2. **Custom Logical and Physical Nodes**: Create a [`UserDefinedLogicalNode`] to
represent the operation in the logical plan, along with a custom [`ExecutionPlan`]
to execute it. Both are required for end-to-end execution.
#### Example: Basic RelationPlanner Structure
```rust
# use std::sync::Arc;
# use datafusion::error::Result;
# use datafusion::prelude::*;
use datafusion_expr::planner::{
PlannedRelation, RelationPlanner, RelationPlannerContext, RelationPlanning,
};
use datafusion_sql::sqlparser::ast::TableFactor;
#[derive(Debug)]
struct MyRelationPlanner;
impl RelationPlanner for MyRelationPlanner {
fn plan_relation(
&self,
relation: TableFactor,
ctx: &mut dyn RelationPlannerContext,
) -> Result<RelationPlanning> {
match relation {
// Handle your custom relation
TableFactor::Pivot { table, alias, .. } => {
// Plan the input table
let input = ctx.plan(*table)?;
// Transform or wrap the plan as needed
// ...
Ok(RelationPlanning::Planned(PlannedRelation::new(input, alias)))
}
// Return Original for relations you don't handle
other => Ok(RelationPlanning::Original(other)),
}
}
}
#[tokio::main]
async fn main() -> Result<()> {
let ctx = SessionContext::new();
// Register the custom planner
ctx.register_relation_planner(Arc::new(MyRelationPlanner))?;
Ok(())
}
```
## Complete Examples
The DataFusion repository includes comprehensive examples demonstrating each
approach:
### TABLESAMPLE (Custom Logical and Physical Nodes)
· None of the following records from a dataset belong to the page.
-- ===== LEMMAS AND PROOFS =====

-- A's binary search, started on any bracket [left, right] that contains the target midpoint
-- tgt = cur − rows (+1 if orders divides evenly), returns exactly B's closed-form value.
theorem solnABsearch_eq (width cur orders p : Int)
    (hw : 0 < width) :
    ∀ (fuelN : Nat) (left right : Int),
      (right + 1 - left).toNat < fuelN →
      left ≤ (if PySem.Int.mod orders width = 0
              then cur - PySem.Int.floordiv orders width + 1
              else cur - PySem.Int.floordiv orders width) →
      (if PySem.Int.mod orders width = 0
              then cur - PySem.Int.floordiv orders width + 1
              else cur - PySem.Int.floordiv orders width) ≤ right →
      solnABsearch width cur orders p left right fuelN =
        some (PySem.Int.mod
          (p + (PySem.Int.floordiv
                  ((cur + (cur - PySem.Int.floordiv orders width + 1)) * (PySem.Int.floordiv orders width)) 2)
               * width
             + (PySem.Int.mod orders width) * (cur - PySem.Int.floordiv orders width))
          1000000007) := by
  intro fuelN
  set rows := PySem.Int.floordiv orders width with hrowsdef
  set rem := PySem.Int.mod orders width with hremdef
  have hdm : rows * width + rem = orders := PySem.Int.floordiv_mul_add_mod orders width
  have hr0 : 0 ≤ rem := PySem.Int.mod_nonneg orders hw
  have hr1 : rem < width := PySem.Int.mod_lt orders hw
  induction fuelN with
  | zero =>
    intro left right hf hl hr
    omega
  | succ fuelN ih =>
    intro left right hf hl hr
    have hlr : left ≤ right := le_trans hl hr
    rw [solnABsearch]
    simp only [if_pos hlr]
    have hmb := PySem.Int.floordiv_two_mid_bounds hlr
    set m := PySem.Int.floordiv (left + right) 2 with hmdef
    have hnb : (cur - m + 1) * width - orders = (cur - m + 1 - rows) * width - rem := by
      rw [← hdm]; ring
    set d := cur - m + 1 - rows with hddef
    by_cases hc : 0 ≤ (cur - m + 1) * width - orders ∧ (cur - m + 1) * width - orders < width
    · rw [if_pos hc]
      obtain ⟨hc1, hc2⟩ := hc
      rw [hnb] at hc1 hc2
      have hd : (d = 0 ∧ rem = 0) ∨ (d = 1 ∧ 0 < rem) := by
        rcases lt_trichotomy d 0 with h | h | h
        · exfalso
          have : d * width ≤ -width := by nlinarith
          linarith
        · left
          refine ⟨h, ?_⟩
          rw [h] at hc1; simp at hc1; omega
        · rcases lt_or_ge d 2 with h2 | h2
          · right
            have hd1 : d = 1 := by omega
            refine ⟨hd1, ?_⟩
            rw [hd1] at hc2
            nlinarith
          · exfalso
            have : 2 * width ≤ d * width := by nlinarith
            linarith
      rcases hd with ⟨hd0, hrem0⟩ | ⟨hd1, hrempos⟩
      · have hm : m = cur - rows + 1 := by omega
        have hk : (cur - m + 1) * width - orders = 0 := by
          rw [hnb, hd0, hrem0]; ring
        have harg : (cur + m) * (cur - m + 1) = (cur + (cur - rows + 1)) * rows := by
          rw [hm]; ring
        rw [hk, harg, hrem0]; show some _ = some _
        exact congrArg (fun z => some (PySem.Int.mod z 1000000007)) (by ring)
      · have hm : m = cur - rows := by omega
        have hk : (cur - m + 1) * width - orders = width - rem := by
          rw [hnb, hd1]; ring
        have harg : (cur + m) * (cur - m + 1) = (cur + (cur - rows + 1)) * rows + (cur - rows) * 2 := by
          rw [hm]; ring
        have hfd : PySem.Int.floordiv ((cur + (cur - rows + 1)) * rows + (cur - rows) * 2) 2
            = PySem.Int.floordiv ((cur + (cur - rows + 1)) * rows) 2 + (cur - rows) := by
          rw [PySem.Int.floordiv_eq_ediv_of_pos (by norm_num),
              PySem.Int.floordiv_eq_ediv_of_pos (by norm_num)]
          exact Int.add_mul_ediv_right _ _ (by norm_num)
        rw [hk, harg, hfd, hm]
        exact congrArg (fun z => some (PySem.Int.mod z 1000000007)) (by ring)
    · rw [if_neg hc]
      by_cases hlt : (cur - m + 1) * width < orders
      · rw [if_pos hlt]
        have hdw : d * width - rem < 0 := by
          rw [← hnb]; omega
        have hd_le : d ≤ 0 := by
          by_contra h
          have h1 : 1 ≤ d := by omega
          have : width ≤ d * width := by nlinarith
          linarith
        have htgt : (if rem = 0 then cur - rows + 1 else cur - rows) ≤ m - 1 := by
          rcases eq_or_lt_of_le hd_le with he | hlt2
          · have hrpos : 0 < rem := by
              rw [he] at hdw; simp at hdw; omega
            rw [if_neg (by omega)]
            omega
          · split <;> omega
        exact ih left (m - 1) (by omega) hl htgt
      · rw [if_neg hlt]
        rw [not_lt] at hlt
        have hge : width ≤ (cur - m + 1) * width - orders := by
          rcases not_and_or.mp hc with h | h
          · omega
          · omega
        rw [hnb] at hge
        have hd_ge : 1 ≤ d := by
          by_contra h
          have h1 : d ≤ 0 := by omega
          have : d * width ≤ 0 := by nlinarith
          linarith
        have htgt : m + 1 ≤ (if rem = 0 then cur - rows + 1 else cur - rows) := by
          rcases eq_or_lt_of_le hd_ge with he | h2
          · have hrem0 : rem = 0 := by
              rw [← he] at hge; simp at hge; omega
            rw [if_pos hrem0]
            omega
          · split <;> omega
        exact ih (m + 1) right (by omega) htgt hr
The [table_sample.rs] example shows a complete end-to-end implementation of how to
support queries such as:
```sql
SELECT * FROM table TABLESAMPLE BERNOULLI(10 PERCENT) REPEATABLE(42)
```
### PIVOT/UNPIVOT (Rewrite Strategy)
The [pivot_unpivot.rs] example demonstrates rewriting custom syntax to standard SQL
for queries such as:
```sql
SELECT * FROM sales
PIVOT (SUM(amount) FOR quarter IN ('Q1', 'Q2', 'Q3', 'Q4'))
```
## Recap
1. Use [`ExprPlanner`] for custom operators and expression handling
2. Use [`TypePlanner` for custom SQL data types
3. Use [`RelationPlanner`] for custom FROM clause syntax (TABLESAMPLE, PIVOT, etc.)
4. Register planners via [`SessionContext`] or [`SessionStateBuilder`]
## See Also
- API Documentation: [`ExprPlanner`], [`TypePlanner`], [`RelationPlanner`]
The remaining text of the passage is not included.